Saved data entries
=== Begin Enclosure ===

-- pv_equiv track=rewrite | github.com/DarkSecret-7/Brotherhood-5.0 | app/utils.py | check_circularity
-- ===== SOURCE A (Python) =====
-- from typing import List, Set, Dict, Optional, Union
--
-- def check_circularity(nodes_deps: Dict[int, List[int]], start_node_id: int, new_prerequisites: List[int]) -> Optional[List[int]]:
--     """
--     Check if adding new_prerequisites to start_node_id creates a cycle.
--     Returns the cycle path if found, else None.
--     """
--     # Temporarily update the dependencies
--     temp_deps = nodes_deps.copy()
--     temp_deps[start_node_id] = new_prerequisites
--
--     visited = set()
--     stack = []
--     path = []
--
--     def visit(node_id: int):
--         if node_id in stack:
--             # Cycle detected
--             cycle_start_idx = stack.index(node_id)
--             return stack[cycle_start_idx:] + [node_id]
--
--         if node_id in visited:
--             return None
--
--         visited.add(node_id)
--         stack.append(node_id)
--
--         for neighbor in temp_deps.get(node_id, []):
--             cycle = visit(neighbor)
--             if cycle:
--                 return cycle
--
--         stack.pop()
--         return None
--
--     # We only need to check cycles reachable from the start_node_id
--     return visit(start_node_id)
-- ===== SOURCE B (Python) =====
-- def check_circularity(nodes_deps, start_node_id, new_prerequisites):
--     """
--     Check if adding new_prerequisites to start_node_id creates a cycle.
--     Returns the cycle path if found, else None.
--     """
--     temp_deps = nodes_deps.copy()
--     temp_deps[start_node_id] = new_prerequisites
--
--     visited = {start_node_id}
--     path = [start_node_id]
--     frames = [iter(temp_deps.get(start_node_id, []))]
--     while frames:
--         m = next(frames[-1], None)
--         if m is None:
--             frames.pop()
--             path.pop()
--         elif m in path:
--             return path[path.index(m):] + [m]
--         elif m not in visited:
--             visited.add(m)
--             path.append(m)
--             frames.append(iter(temp_deps.get(m, [])))
--     return None
-- ===== Notes on version B (the rewrite author's own statement) =====
-- stated objective: alternative
-- what changed: Replaces A's recursive visit() helper (call stack + shared mutable stack list) by an iterative DFS driven by an explicit stack of neighbor-iterator frames with a mirrored path list, checking 'on current path' before descending instead of at call entry.
import Mathlib
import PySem

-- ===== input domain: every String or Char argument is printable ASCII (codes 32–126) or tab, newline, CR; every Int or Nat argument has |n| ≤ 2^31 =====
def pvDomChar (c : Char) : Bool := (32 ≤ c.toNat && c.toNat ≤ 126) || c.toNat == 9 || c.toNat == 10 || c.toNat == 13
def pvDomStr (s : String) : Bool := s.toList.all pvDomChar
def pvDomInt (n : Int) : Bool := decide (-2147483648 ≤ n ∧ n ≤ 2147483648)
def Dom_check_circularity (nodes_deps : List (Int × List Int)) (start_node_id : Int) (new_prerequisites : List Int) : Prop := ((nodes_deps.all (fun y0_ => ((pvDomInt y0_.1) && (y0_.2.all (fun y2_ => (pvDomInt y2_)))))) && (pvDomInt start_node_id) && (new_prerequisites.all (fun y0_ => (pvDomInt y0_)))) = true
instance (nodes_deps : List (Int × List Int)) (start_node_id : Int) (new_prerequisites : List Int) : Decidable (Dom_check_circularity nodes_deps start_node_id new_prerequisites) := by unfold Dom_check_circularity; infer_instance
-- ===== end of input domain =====

-- B replaces A's recursive DFS helper by an iterative DFS with an explicit stack of
-- neighbor-iterator frames mirrored by a path list (objective: alternative decomposition,
-- same cost). Return-value equivalence only (neither version mutates its arguments).

-- ===== PORT A =====
-- fuel bound: more than the number of possible pushes (1 + all dependency-list entries);
-- a fuel artifact of the port only, Python A has no such bound.
def pvFuelA (nodes_deps : List (Int × List Int)) (new_prerequisites : List Int) : Nat :=
  nodes_deps.foldl (fun a p => a + p.2.length) new_prerequisites.length + 2

mutual
  -- def visit(node_id): the recursive helper, with `visited`/`stack` threaded as state
  def visitA (temp : PySem.Dict Int (List Int)) (fuel : Nat) (node : Int)
      (stack : List Int) (visited : PySem.Set Int) : Option (List Int) × PySem.Set Int :=
    if node ∈ stack then
      (some (stack.drop ((PySem.List.index? stack node).getD 0) ++ [node]), visited)
    else if node ∈ visited then
      (none, visited)
    else
      match fuel with
      | 0 => (none, visited)  -- out of fuel: unreachable for the fuel bound used
      | fuel' + 1 =>
        visitForA temp fuel' (temp.getD node []) (stack ++ [node]) (visited.add node)
  termination_by (fuel, 0, 0)

  -- the `for neighbor in temp_deps.get(node_id, []):` loop (early return on a cycle;
  -- returning none leaves the caller's stack as before the append = stack.pop())
  def visitForA (temp : PySem.Dict Int (List Int)) (fuel : Nat) (ms : List Int)
      (stack : List Int) (visited : PySem.Set Int) : Option (List Int) × PySem.Set Int :=
    match ms with
    | [] => (none, visited)
    | m :: ms' =>
      match visitA temp fuel m stack visited with
      | (some c, v') => (some c, v')
      | (none, v') => visitForA temp fuel ms' stack v'
  termination_by (fuel, 1, ms.length + 1)
end

def check_circularity (nodes_deps : List (Int × List Int)) (start_node_id : Int) (new_prerequisites : List Int) : Option (List Int) :=
  ((visitA ((PySem.Dict.ofList nodes_deps).insert start_node_id new_prerequisites)
      (pvFuelA nodes_deps new_prerequisites) start_node_id [] PySem.Set.empty).1)

-- ===== PORT B =====
-- weight of one pending neighbor at a given frame fuel (termination measure only)
def pvW (L : Nat) : Nat → Nat
  | 0 => 1
  | f + 1 => L * pvW L f + 2

-- measure of the frame stack (termination only)
def pvMu (L : Nat) (frames : List (Nat × List Int)) : Nat :=
  frames.foldl (fun a fr => a + 1 + fr.2.length * pvW L fr.1) 0

lemma pvW_pos (L f : Nat) : 0 < pvW L f := by cases f <;> simp [pvW]

lemma pvMu_cons (L : Nat) (fr : Nat × List Int) (fs : List (Nat × List Int)) :
    pvMu L (fr :: fs) = 1 + fr.2.length * pvW L fr.1 + pvMu L fs := by
  simp only [pvMu, List.foldl_cons]
  rw [show (0 + 1 + fr.2.length * pvW L fr.1) = (1 + fr.2.length * pvW L fr.1) + 0 by omega]
  generalize (1 + fr.2.length * pvW L fr.1) = c
  induction fs generalizing c with
  | nil => simp
  | cons x xs ih => simp only [List.foldl_cons]; rw [ih, ih (0 + 1 + x.2.length * pvW L x.1)]; omega

-- the longest dependency list in temp (bounds the lists pushed as new frames)
def pvMaxLen (temp : PySem.Dict Int (List Int)) : Nat :=
  temp.values.foldl (fun a vs => max a vs.length) 0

=== End Enclosure ===

• [Your instructions]: Reproduce every line in the records above that contains the word "frames".

• [Result]:
--     frames = [iter(temp_deps.get(start_node_id, []))]
--     while frames:
--         m = next(frames[-1], None)
--             frames.pop()
--             frames.append(iter(temp_deps.get(m, [])))
-- what changed: Replaces A's recursive visit() helper (call stack + shared mutable stack list) by an iterative DFS driven by an explicit stack of neighbor-iterator frames with a mirrored path list, checking 'on current path' before descending instead of at call entry.
-- neighbor-iterator frames mirrored by a path list (objective: alternative decomposition,
def pvMu (L : Nat) (frames : List (Nat × List Int)) : Nat :=
  frames.foldl (fun a fr => a + 1 + fr.2.length * pvW L fr.1) 0
-- the longest dependency list in temp (bounds the lists pushed as new frames)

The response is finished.